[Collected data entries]
══════════
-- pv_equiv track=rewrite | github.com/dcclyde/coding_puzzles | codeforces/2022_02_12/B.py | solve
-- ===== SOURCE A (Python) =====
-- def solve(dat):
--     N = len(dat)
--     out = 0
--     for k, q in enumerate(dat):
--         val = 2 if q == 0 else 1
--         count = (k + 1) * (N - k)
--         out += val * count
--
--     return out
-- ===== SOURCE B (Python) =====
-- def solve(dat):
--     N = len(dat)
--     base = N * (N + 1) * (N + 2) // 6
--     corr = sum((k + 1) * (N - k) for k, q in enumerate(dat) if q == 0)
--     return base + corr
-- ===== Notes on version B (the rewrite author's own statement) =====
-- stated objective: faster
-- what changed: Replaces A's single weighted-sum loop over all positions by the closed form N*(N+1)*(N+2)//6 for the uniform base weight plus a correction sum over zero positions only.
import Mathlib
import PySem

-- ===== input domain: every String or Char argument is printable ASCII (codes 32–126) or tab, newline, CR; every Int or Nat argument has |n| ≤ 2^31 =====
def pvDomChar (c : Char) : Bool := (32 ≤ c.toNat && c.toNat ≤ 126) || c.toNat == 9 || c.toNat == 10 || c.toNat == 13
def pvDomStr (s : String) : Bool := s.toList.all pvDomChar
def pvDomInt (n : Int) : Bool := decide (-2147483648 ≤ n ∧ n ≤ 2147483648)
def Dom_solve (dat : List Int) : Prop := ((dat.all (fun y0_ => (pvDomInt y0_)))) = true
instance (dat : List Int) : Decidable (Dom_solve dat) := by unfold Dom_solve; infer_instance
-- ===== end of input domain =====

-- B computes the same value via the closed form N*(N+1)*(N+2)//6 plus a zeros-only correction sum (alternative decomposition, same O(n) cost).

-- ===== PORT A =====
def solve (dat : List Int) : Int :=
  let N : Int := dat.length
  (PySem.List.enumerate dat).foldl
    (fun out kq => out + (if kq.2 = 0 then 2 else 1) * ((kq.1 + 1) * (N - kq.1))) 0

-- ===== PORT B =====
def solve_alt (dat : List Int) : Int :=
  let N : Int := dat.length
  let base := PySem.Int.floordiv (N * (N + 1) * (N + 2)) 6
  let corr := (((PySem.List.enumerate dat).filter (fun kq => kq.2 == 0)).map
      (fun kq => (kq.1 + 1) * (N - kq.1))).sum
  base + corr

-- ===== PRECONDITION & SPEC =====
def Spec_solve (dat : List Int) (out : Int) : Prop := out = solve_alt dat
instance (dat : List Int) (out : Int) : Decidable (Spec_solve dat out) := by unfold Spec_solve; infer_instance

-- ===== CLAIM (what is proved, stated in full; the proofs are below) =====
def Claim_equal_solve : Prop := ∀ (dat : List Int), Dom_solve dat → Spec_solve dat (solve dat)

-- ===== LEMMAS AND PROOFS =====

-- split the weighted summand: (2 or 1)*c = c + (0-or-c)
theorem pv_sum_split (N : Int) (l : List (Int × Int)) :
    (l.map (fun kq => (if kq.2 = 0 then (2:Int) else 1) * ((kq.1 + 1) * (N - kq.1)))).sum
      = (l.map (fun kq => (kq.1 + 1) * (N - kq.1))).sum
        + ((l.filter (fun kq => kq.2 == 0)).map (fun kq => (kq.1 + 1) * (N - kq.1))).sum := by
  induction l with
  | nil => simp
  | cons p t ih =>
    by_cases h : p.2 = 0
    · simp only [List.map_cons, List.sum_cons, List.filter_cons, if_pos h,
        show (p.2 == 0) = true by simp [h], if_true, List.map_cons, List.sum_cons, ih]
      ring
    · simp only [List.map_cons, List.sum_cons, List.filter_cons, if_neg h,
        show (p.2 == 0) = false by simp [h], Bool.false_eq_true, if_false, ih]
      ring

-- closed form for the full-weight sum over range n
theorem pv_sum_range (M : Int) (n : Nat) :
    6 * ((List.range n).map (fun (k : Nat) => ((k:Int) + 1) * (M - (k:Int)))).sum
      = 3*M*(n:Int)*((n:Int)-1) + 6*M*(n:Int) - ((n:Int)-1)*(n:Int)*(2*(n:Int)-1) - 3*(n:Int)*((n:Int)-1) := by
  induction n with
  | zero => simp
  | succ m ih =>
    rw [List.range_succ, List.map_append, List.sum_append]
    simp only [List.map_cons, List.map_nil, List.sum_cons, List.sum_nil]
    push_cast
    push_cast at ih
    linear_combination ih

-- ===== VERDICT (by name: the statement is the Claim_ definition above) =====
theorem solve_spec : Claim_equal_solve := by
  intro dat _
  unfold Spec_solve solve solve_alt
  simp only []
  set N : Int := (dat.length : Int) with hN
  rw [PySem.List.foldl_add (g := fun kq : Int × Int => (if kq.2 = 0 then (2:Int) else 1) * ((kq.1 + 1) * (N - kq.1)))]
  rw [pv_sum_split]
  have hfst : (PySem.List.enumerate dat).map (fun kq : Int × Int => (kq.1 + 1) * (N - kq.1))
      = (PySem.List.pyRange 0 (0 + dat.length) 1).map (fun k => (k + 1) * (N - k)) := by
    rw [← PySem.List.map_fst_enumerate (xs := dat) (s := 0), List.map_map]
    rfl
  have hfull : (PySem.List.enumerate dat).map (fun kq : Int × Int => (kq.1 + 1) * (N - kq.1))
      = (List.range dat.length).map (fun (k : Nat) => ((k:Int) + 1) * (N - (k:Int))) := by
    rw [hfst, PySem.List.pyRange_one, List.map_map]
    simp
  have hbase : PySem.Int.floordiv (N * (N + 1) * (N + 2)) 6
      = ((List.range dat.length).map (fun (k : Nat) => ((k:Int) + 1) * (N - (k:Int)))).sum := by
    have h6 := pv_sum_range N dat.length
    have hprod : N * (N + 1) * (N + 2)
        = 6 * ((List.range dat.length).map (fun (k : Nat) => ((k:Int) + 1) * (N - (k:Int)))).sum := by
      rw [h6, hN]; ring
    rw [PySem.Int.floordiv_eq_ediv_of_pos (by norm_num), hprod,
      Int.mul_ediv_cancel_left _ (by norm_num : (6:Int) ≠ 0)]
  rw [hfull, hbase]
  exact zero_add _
══════════
TASK BRIEF |
The lines above that hold the word "over" should be found and copied out.

RESPONSE BELOW |
-- what changed: Replaces A's single weighted-sum loop over all positions by the closed form N*(N+1)*(N+2)//6 for the uniform base weight plus a correction sum over zero positions only.
-- closed form for the full-weight sum over range n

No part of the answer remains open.